[Input records]
>>>

-- pv_equiv track=rewrite | github.com/zstarling131227/1905 | month02/code/data/day02/exercise02.py | parent
-- ===== SOURCE A (Python) =====
-- parens = "()[]{}"  #　特殊处理的字符集
--
-- def parent(text):
--     #　i 遍历字符串的索引位置
--     i,text_len = 0,len(text)
--
--     #　开始遍历字符串
--     while True:
--         while i < text_len and text[i] not in parens:
--             i += 1
--
--         #　到字符串结尾了
--         if i >= text_len:
--             return
--         else:
--             yield text[i],i
--             i += 1
-- ===== SOURCE B (Python) =====
-- PARENS = "()[]{}"
--
-- def parent(text):
--     # Collect, per bracket character, all of its positions via repeated str.find,
--     # then merge the six position lists into index order with one sort.
--     hits = []
--     for ch in PARENS:
--         j = text.find(ch)
--         while j != -1:
--             hits.append((ch, j))
--             j = text.find(ch, j + 1)
--     hits.sort(key=lambda p: p[1])
--     yield from hits
-- ===== Notes on version B (the rewrite author's own statement) =====
-- stated objective: faster
-- what changed: Instead of one per-character Python scan yielding brackets as it meets them, B collects the positions of each of the six bracket characters with repeated str.find, then sorts the collected (char, index) pairs by index.
import Mathlib
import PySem

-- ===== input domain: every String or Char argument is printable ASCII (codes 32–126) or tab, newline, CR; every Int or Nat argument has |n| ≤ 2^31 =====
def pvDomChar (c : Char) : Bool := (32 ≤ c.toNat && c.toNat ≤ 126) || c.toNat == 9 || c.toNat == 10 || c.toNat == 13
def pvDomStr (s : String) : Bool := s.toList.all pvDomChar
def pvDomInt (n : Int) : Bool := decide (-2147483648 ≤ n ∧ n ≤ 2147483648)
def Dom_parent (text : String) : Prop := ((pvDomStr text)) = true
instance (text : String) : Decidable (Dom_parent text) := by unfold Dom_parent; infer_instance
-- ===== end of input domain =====

-- ===== PORT A =====
-- A scans left to right, yielding each bracket with its index; B instead collects the
-- positions of each of the six bracket characters via repeated str.find and sorts the
-- pairs by index (measurably faster in Python: str.find scans in C).
-- Both Pythons are generators; the ports produce the list of yielded pairs.

-- module constant: parens = "()[]{}"
def parensA : List Char := "()[]{}".toList

-- A's while-True loop: the inner while advances i past non-paren characters, then either
-- returns (end of string) or yields (text[i], i) and advances i; transcribed as one
-- structural recursion over the remaining characters with the running index i.
def parentGo : List Char → Int → List (String × Int)
  | [], _ => []                                   -- i >= text_len: return
  | c :: cs, i =>
      if c ∈ parensA then (String.ofList [c], i) :: parentGo cs (i + 1)  -- yield text[i], i
      else parentGo cs (i + 1)                    -- inner while: i += 1

def parent (text : String) : List (String × Int) := parentGo text.toList 0

-- ===== PORT B =====
-- Termination facts for B's find loop (cited by collectCh's decreasing_by):
-- a failed find past the end, and found index ≥ start resp. < length.
theorem ff_oob (cs : List Char) (ch : Char) (s : Nat) (h : cs.length < s) :
    PySem.Chars.findFrom cs [ch] (s:Int) none = -1 := by
  have hs : ¬((s:Int) < 0) := by omega
  simp [PySem.Chars.findFrom, hs]
  intro h1; omega

theorem ff_facts (cs : List Char) (ch : Char) (s : Nat)
    (h : PySem.Chars.findFrom cs [ch] (s:Int) none ≠ -1) :
    s ≤ cs.length ∧ (s:Int) ≤ PySem.Chars.findFrom cs [ch] (s:Int) none := by
  have hsl : s ≤ cs.length := by
    by_contra hc
    exact h (ff_oob cs ch s (by omega))
  obtain ⟨h1, _, _⟩ := PySem.Chars.findFrom_natCast_spec cs [ch] s hsl h
  exact ⟨hsl, h1⟩

theorem ff_lt (cs : List Char) (ch : Char) (s : Nat)
    (h : PySem.Chars.findFrom cs [ch] (s:Int) none ≠ -1) :
    (PySem.Chars.findFrom cs [ch] (s:Int) none).toNat < cs.length := by
  obtain ⟨hsl, _⟩ := ff_facts cs ch s h
  obtain ⟨_, h2, _⟩ := PySem.Chars.findFrom_natCast_spec cs [ch] s hsl h
  rcases h2 with ⟨t, ht⟩
  have : (cs.drop (PySem.Chars.findFrom cs [ch] (s:Int) none).toNat).length ≥ 1 := by
    rw [← ht]; simp
  simp at this; omega

-- B's inner while loop for one character ch:
--   j = text.find(ch, s); while j != -1: hits.append((ch, j)); j = text.find(ch, j + 1)
-- text.find(ch, s) is PySem.Chars.findFrom cs [ch] s none (exact).
def collectCh (cs : List Char) (ch : Char) (s : Nat) : List (String × Int) :=
  let j := PySem.Chars.findFrom cs [ch] (s:Int) none
  if h : j = -1 then []
  else (String.ofList [ch], j) :: collectCh cs ch (j.toNat + 1)
termination_by cs.length + 1 - s
decreasing_by
  obtain ⟨h1, h2⟩ := ff_facts cs ch s h
  have h3 := ff_lt cs ch s h
  omega

-- for ch in PARENS: collect; then hits.sort(key=lambda p: p[1]); yield from hits
def parent_alt (text : String) : List (String × Int) :=
  let cs := text.toList
  let hits := ("()[]{}".toList).flatMap (fun ch => collectCh cs ch 0)
  PySem.List.sorted hits (fun p => p.2) false

-- ===== PRECONDITION & SPEC =====
def Spec_parent (text : String) (out : List (String × Int)) : Prop := out = parent_alt text
instance (text : String) (out : List (String × Int)) : Decidable (Spec_parent text out) := by unfold Spec_parent; infer_instance

-- ===== CLAIM (what is proved, stated in full; the proofs are below) =====
def Claim_equal_parent : Prop := ∀ (text : String), Dom_parent text → Spec_parent text (parent text)

-- ===== LEMMAS AND PROOFS =====

-- the found position holds ch, and no position in [s, j) does
theorem ff_get (cs : List Char) (ch : Char) (s : Nat)
    (h : PySem.Chars.findFrom cs [ch] (s:Int) none ≠ -1) :
    cs[(PySem.Chars.findFrom cs [ch] (s:Int) none).toNat]? = some ch := by
  obtain ⟨hsl, _⟩ := ff_facts cs ch s h
  obtain ⟨_, h2, _⟩ := PySem.Chars.findFrom_natCast_spec cs [ch] s hsl h
  rcases h2 with ⟨t, ht⟩
  have : (cs.drop (PySem.Chars.findFrom cs [ch] (s:Int) none).toNat).head? = some ch := by
    rw [← ht]; rfl
  rwa [List.head?_drop] at this

theorem ff_min (cs : List Char) (ch : Char) (s : Nat)
    (h : PySem.Chars.findFrom cs [ch] (s:Int) none ≠ -1) :
    ∀ i, s ≤ i → i < (PySem.Chars.findFrom cs [ch] (s:Int) none).toNat → cs[i]? ≠ some ch := by
  obtain ⟨hsl, _⟩ := ff_facts cs ch s h
  obtain ⟨_, _, h3⟩ := PySem.Chars.findFrom_natCast_spec cs [ch] s hsl h
  intro i hsi hij hic
  apply h3 i hsi hij
  have hi : i < cs.length := by
    have := ff_lt cs ch s h; omega
  have hgi : cs[i] = ch := by
    have := cs.getElem?_eq_getElem hi; rw [hic] at this; exact (Option.some_inj.mp this).symm
  have : cs.drop i = ch :: cs.drop (i+1) := by
    rw [List.drop_eq_getElem_cons hi]; simp [hgi]
  rw [this]; exact ⟨_, rfl⟩

theorem ff_none (cs : List Char) (ch : Char) (s : Nat)
    (h : PySem.Chars.findFrom cs [ch] (s:Int) none = -1) :
    ∀ i, s ≤ i → i < cs.length → cs[i]? ≠ some ch := by
  intro i hsi hil hic
  have hsl : s ≤ cs.length := by omega
  rw [PySem.Chars.findFrom_natCast_eq_neg_one_iff cs [ch] s hsl] at h
  apply h
  have hge : cs[i] = ch := by
    have := cs.getElem?_eq_getElem hil; rw [hic] at this; exact (Option.some_inj.mp this).symm
  have hmem : ch ∈ cs.drop s := by
    have : cs[i] ∈ cs.drop s := by
      rw [List.mem_drop_iff_getElem]
      exact ⟨i - s, by omega, by congr 1; omega⟩
    rwa [hge] at this
  exact (List.singleton_infix_iff ..).mpr hmem

-- B's find loop for ch from position s collects exactly the positions of ch in [s, length)
theorem collectCh_eq (cs : List Char) (ch : Char) (s : Nat) :
    collectCh cs ch s =
      ((List.range' s (cs.length - s)).filter (fun i => cs[i]? == some ch)).map
        (fun i : Nat => (String.ofList [ch], (i : Int))) := by
  fun_induction collectCh cs ch s with
  | case1 s j hj =>
      have hnil : (List.range' s (cs.length - s)).filter (fun i => cs[i]? == some ch) = [] := by
        rw [List.filter_eq_nil_iff]
        intro i hi
        rw [List.mem_range'_1] at hi
        simpa using ff_none cs ch s hj i hi.1 (by omega)
      rw [hnil]; rfl
  | case2 s j hj ih =>
      obtain ⟨hsl, hsj⟩ := ff_facts cs ch s hj
      have hlt := ff_lt cs ch s hj
      have hget := ff_get cs ch s hj
      have hmin := ff_min cs ch s hj
      have hsplit : List.range' s (cs.length - s)
          = List.range' s (j.toNat - s) ++ List.range' j.toNat (cs.length - j.toNat) := by
        have hm : cs.length - s = (j.toNat - s) + (cs.length - j.toNat) := by omega
        rw [hm, ← List.range'_append, one_mul]
        congr 2
        omega
      rw [hsplit, List.filter_append]
      have h1 : (List.range' s (j.toNat - s)).filter (fun i => cs[i]? == some ch) = [] := by
        rw [List.filter_eq_nil_iff]
        intro i hi
        rw [List.mem_range'_1] at hi
        simpa using hmin i hi.1 (by omega)
      have h2 : List.range' j.toNat (cs.length - j.toNat)
          = j.toNat :: List.range' (j.toNat + 1) (cs.length - (j.toNat + 1)) := by
        have hn : cs.length - j.toNat = (cs.length - (j.toNat + 1)) + 1 := by omega
        rw [hn, List.range'_succ]
      rw [h1, h2, List.nil_append, List.filter_cons_of_pos (by simpa using hget),
        List.map_cons, ih]
      simp only [Prod.mk.injEq, List.cons.injEq, true_and, and_true]
      omega

-- A's scan is the bracket-filtered enumeration
theorem parentGo_eq (cs : List Char) (k : Int) :
    parentGo cs k = ((PySem.List.enumerate cs k).filter (fun p => decide (p.2 ∈ parensA))).map
      (fun p => (String.ofList [p.2], p.1)) := by
  induction cs generalizing k with
  | nil => simp [parentGo, PySem.List.enumerate_nil]
  | cons c cs ih =>
      rw [PySem.List.enumerate_cons]
      by_cases h : c ∈ parensA
      · simp [parentGo, h, ih]
      · simp [parentGo, h, ih]

-- the enumerate form rewritten over List.range with getD
theorem enum_glue (cs : List Char) :
    ((PySem.List.enumerate cs 0).filter (fun p => decide (p.2 ∈ parensA))).map
      (fun p => (String.ofList [p.2], p.1))
    = ((List.range cs.length).filter (fun i => decide (cs.getD i ' ' ∈ parensA))).map
      (fun i : Nat => (String.ofList [cs.getD i ' '], (i : Int))) := by
  rw [PySem.List.enumerate_eq_map_pyRange cs ' ', PySem.List.pyRange_one, List.filter_map, List.map_map]
  simp only [PySem.List.len, Int.sub_zero, Int.toNat_natCast, zero_add]
  rw [List.filter_map, List.map_map]
  rw [List.filter_congr (q := fun i => decide (cs.getD i ' ' ∈ parensA))
    (by intro k hk; simp [PySem.List.pyGetD_natCast])]
  apply List.map_congr_left
  intro k hk
  simp [PySem.List.pyGetD_natCast]

-- a filter split over two disjoint predicates, up to permutation
theorem filter_append_disjoint_perm {α : Type} (l : List α) (p q : α → Bool)
    (hd : ∀ x, ¬(p x = true ∧ q x = true)) :
    (l.filter p ++ l.filter q).Perm (l.filter (fun x => p x || q x)) := by
  induction l with
  | nil => simp
  | cons x l ih =>
      by_cases hp : p x = true
      · have hq : q x = false := by
          rcases Bool.eq_false_or_eq_true (q x) with h | h
          · exact absurd ⟨hp, h⟩ (hd x)
          · exact h
        simpa [List.filter_cons, hp, hq] using ih.cons x
      · have hp' : p x = false := by simpa using hp
        by_cases hq : q x = true
        · simp only [List.filter_cons, hp', hq, Bool.false_or, if_true]
          exact List.perm_middle.trans (ih.cons x)
        · have hq' : q x = false := by simpa using hq
          simpa [List.filter_cons, hp', hq'] using ih

-- B's per-character filters, concatenated, are a permutation of one filter over the union
theorem flatMap_filter_perm {α κ : Type} [DecidableEq κ] (l : List α) (f : α → κ) (chs : List κ)
    (hnd : chs.Nodup) :
    (chs.flatMap (fun c => l.filter (fun x => decide (f x = c)))).Perm
      (l.filter (fun x => decide (f x ∈ chs))) := by
  induction chs with
  | nil => simp
  | cons c rest ih =>
      rw [List.flatMap_cons]
      have hnd' := (List.nodup_cons.mp hnd)
      have hperm := (ih hnd'.2).append_left (l.filter (fun x => decide (f x = c)))
      apply hperm.trans
      have hdisj : ∀ x, ¬((decide (f x = c)) = true ∧ (decide (f x ∈ rest)) = true) := by
        intro x ⟨h1, h2⟩
        exact hnd'.1 ((of_decide_eq_true h1) ▸ (of_decide_eq_true h2))
      have hpred : ∀ x ∈ l, ((decide (f x = c)) || decide (f x ∈ rest)) = decide (f x ∈ c :: rest) := by
        intro x _; simp [List.mem_cons]
      rw [← List.filter_congr hpred]
      exact filter_append_disjoint_perm l _ _ hdisj

-- ===== VERDICT (by name: the statement is the Claim_ definition above) =====
theorem parent_spec : Claim_equal_parent := by
  intro text _
  unfold Spec_parent parent parent_alt
  set cs := text.toList with hcs
  -- the common normal form: bracket positions of cs, in increasing order, mapped to pairs
  set G : Nat → String × Int := fun i => (String.ofList [cs.getD i ' '], (i : Int)) with hG
  set T : List (String × Int) :=
    ((List.range cs.length).filter (fun i => decide (cs.getD i ' ' ∈ parensA))).map G with hT
  -- A's side
  have hA : parentGo cs 0 = T := by
    rw [parentGo_eq, enum_glue, hT]
  -- B's side: the concatenated per-character hits are a permutation of T's index list, mapped
  have hhits : ("()[]{}".toList).flatMap (fun ch => collectCh cs ch 0)
      = (("()[]{}".toList).flatMap
          (fun ch => (List.range cs.length).filter (fun i => decide (cs[i]? = some ch)))).map G := by
    rw [List.map_flatMap]
    apply List.flatMap_congr ?_
    intro ch hch
    rw [collectCh_eq]
    simp only [Nat.sub_zero, ← List.range_eq_range']
    rw [List.filter_congr (q := fun i => decide (cs[i]? = some ch))
      (by intro i _; rw [Bool.eq_iff_iff]; simp [beq_iff_eq])]
    apply List.map_congr_left
    intro i hi
    have hmem := List.mem_filter.mp hi
    have hgd : cs.getD i ' ' = ch := by
      have := of_decide_eq_true hmem.2
      simp [List.getD_eq_getElem?_getD, this]
    show (String.ofList [ch], (i : Int)) = (String.ofList [cs.getD i ' '], (i : Int))
    rw [hgd]
  have hperm : T.Perm (("()[]{}".toList).flatMap (fun ch => collectCh cs ch 0)) := by
    rw [hhits, hT]
    apply List.Perm.map
    apply List.Perm.symm
    have h1 : ("()[]{}".toList).flatMap
        (fun ch => (List.range cs.length).filter (fun i => decide (cs[i]? = some ch)))
        = (("()[]{}".toList).map some).flatMap
            (fun c => (List.range cs.length).filter (fun i => decide (cs[i]? = c))) := by
      rw [List.flatMap_map]
    rw [h1]
    have hnd : (("()[]{}".toList).map some).Nodup := by decide
    have h2 := flatMap_filter_perm (List.range cs.length) (fun i => cs[i]?)
      (("()[]{}".toList).map some) hnd
    apply h2.trans
    rw [List.filter_congr]
    intro i hi
    have hil : i < cs.length := List.mem_range.mp hi
    have hsome : cs[i]? = some (cs.getD i ' ') := by
      rw [cs.getElem?_eq_getElem hil]
      simp [List.getD_eq_getElem?_getD, cs.getElem?_eq_getElem hil]
    rw [Bool.eq_iff_iff]
    simp only [decide_eq_true_eq]
    rw [hsome]
    rw [List.mem_map_of_injective (Option.some_injective Char)]
    unfold parensA
    exact Iff.rfl
  have hpair : T.Pairwise (fun a b => a.2 < b.2) := by
    rw [hT]
    rw [List.pairwise_map]
    apply List.Pairwise.filter
    have := List.pairwise_lt_range (n := cs.length)
    apply this.imp
    intro a b hab
    simp [hG]
    omega
  have hB := PySem.List.sorted_eq_of_perm_of_pairwise_lt
    (("()[]{}".toList).flatMap (fun ch => collectCh cs ch 0)) T (fun p => p.2) hperm hpair
  rw [hA, hB]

<<<

[Task to complete]
Would you retype exactly the lines above, from the line with "rw [List.mem_drop_iff_getElem]" to the line with "-- B's find", with both end lines kept and nothing more?

[Result of the task]
      rw [List.mem_drop_iff_getElem]
      exact ⟨i - s, by omega, by congr 1; omega⟩
    rwa [hge] at this
  exact (List.singleton_infix_iff ..).mpr hmem

-- B's find loop for ch from position s collects exactly the positions of ch in [s, length)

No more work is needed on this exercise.